In the entries that follow, the first line to write out is the one containing "by_cases hb : ((j", and the last is the one containing "rw [if_neg hb]". Reproduce that stretch exactly, with nothing before or after it.

┌─ Task data

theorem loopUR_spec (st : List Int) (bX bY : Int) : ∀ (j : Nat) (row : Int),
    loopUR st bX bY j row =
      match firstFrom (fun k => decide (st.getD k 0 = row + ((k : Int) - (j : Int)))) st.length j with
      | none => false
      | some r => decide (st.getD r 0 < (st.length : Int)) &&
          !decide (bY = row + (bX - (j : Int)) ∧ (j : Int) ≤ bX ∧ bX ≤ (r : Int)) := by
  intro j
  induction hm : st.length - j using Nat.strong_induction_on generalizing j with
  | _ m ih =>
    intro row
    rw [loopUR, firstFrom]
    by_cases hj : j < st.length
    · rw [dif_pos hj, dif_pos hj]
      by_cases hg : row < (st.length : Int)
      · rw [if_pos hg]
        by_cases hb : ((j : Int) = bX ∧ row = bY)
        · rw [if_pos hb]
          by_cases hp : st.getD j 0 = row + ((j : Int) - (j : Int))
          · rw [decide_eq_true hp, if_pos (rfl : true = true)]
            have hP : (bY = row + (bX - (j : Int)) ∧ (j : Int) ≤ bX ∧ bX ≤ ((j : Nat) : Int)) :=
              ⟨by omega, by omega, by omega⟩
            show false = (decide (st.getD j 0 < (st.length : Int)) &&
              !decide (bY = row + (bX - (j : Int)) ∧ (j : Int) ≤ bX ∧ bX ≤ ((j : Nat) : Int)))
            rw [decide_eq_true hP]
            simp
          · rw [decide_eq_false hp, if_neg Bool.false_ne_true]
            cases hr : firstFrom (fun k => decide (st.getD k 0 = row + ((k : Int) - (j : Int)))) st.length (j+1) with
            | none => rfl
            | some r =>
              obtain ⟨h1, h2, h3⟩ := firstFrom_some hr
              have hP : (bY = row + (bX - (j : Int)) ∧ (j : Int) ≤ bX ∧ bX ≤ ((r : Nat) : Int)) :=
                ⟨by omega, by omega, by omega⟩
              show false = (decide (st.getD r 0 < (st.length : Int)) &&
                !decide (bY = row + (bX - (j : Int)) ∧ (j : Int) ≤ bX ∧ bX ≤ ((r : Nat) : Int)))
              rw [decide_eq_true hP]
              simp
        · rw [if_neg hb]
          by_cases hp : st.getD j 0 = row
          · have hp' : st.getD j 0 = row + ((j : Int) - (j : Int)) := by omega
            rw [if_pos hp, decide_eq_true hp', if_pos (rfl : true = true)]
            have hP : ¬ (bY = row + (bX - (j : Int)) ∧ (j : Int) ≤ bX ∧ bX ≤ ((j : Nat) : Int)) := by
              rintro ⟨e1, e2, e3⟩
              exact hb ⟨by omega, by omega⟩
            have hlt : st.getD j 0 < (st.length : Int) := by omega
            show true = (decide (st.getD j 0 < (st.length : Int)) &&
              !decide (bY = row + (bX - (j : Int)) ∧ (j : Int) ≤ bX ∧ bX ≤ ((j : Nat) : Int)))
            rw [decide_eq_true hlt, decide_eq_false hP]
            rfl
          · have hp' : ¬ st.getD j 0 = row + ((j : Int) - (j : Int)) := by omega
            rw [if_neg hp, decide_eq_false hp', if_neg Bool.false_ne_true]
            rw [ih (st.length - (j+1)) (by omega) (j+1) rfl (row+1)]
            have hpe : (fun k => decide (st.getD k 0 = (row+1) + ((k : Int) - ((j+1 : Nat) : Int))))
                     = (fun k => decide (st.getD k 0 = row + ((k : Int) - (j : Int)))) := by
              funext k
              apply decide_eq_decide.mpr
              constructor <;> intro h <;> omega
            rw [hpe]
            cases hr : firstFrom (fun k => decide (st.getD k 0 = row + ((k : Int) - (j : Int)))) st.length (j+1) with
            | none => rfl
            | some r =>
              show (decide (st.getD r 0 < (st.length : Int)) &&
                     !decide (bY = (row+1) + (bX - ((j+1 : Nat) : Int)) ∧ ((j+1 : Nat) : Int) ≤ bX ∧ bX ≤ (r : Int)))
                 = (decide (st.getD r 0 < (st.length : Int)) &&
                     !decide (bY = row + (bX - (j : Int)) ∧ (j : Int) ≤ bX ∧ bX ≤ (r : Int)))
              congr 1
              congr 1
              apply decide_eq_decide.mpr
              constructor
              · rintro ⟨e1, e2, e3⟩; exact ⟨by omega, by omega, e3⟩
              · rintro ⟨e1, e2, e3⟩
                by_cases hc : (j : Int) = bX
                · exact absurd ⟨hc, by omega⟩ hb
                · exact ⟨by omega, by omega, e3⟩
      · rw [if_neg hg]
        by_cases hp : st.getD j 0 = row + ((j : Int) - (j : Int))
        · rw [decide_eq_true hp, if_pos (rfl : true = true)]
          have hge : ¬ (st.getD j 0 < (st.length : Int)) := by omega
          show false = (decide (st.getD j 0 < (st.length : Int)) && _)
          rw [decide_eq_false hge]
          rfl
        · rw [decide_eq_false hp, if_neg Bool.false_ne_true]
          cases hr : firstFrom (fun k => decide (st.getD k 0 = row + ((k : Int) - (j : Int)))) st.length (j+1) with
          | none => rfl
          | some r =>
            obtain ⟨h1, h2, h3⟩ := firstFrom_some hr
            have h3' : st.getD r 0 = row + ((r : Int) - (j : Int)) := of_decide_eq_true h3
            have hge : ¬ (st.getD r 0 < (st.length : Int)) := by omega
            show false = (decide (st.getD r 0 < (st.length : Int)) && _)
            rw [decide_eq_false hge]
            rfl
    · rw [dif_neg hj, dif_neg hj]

└─

* _Completed task_
        by_cases hb : ((j : Int) = bX ∧ row = bY)
        · rw [if_pos hb]
          by_cases hp : st.getD j 0 = row + ((j : Int) - (j : Int))
          · rw [decide_eq_true hp, if_pos (rfl : true = true)]
            have hP : (bY = row + (bX - (j : Int)) ∧ (j : Int) ≤ bX ∧ bX ≤ ((j : Nat) : Int)) :=
              ⟨by omega, by omega, by omega⟩
            show false = (decide (st.getD j 0 < (st.length : Int)) &&
              !decide (bY = row + (bX - (j : Int)) ∧ (j : Int) ≤ bX ∧ bX ≤ ((j : Nat) : Int)))
            rw [decide_eq_true hP]
            simp
          · rw [decide_eq_false hp, if_neg Bool.false_ne_true]
            cases hr : firstFrom (fun k => decide (st.getD k 0 = row + ((k : Int) - (j : Int)))) st.length (j+1) with
            | none => rfl
            | some r =>
              obtain ⟨h1, h2, h3⟩ := firstFrom_some hr
              have hP : (bY = row + (bX - (j : Int)) ∧ (j : Int) ≤ bX ∧ bX ≤ ((r : Nat) : Int)) :=
                ⟨by omega, by omega, by omega⟩
              show false = (decide (st.getD r 0 < (st.length : Int)) &&
                !decide (bY = row + (bX - (j : Int)) ∧ (j : Int) ≤ bX ∧ bX ≤ ((r : Nat) : Int)))
              rw [decide_eq_true hP]
              simp
        · rw [if_neg hb]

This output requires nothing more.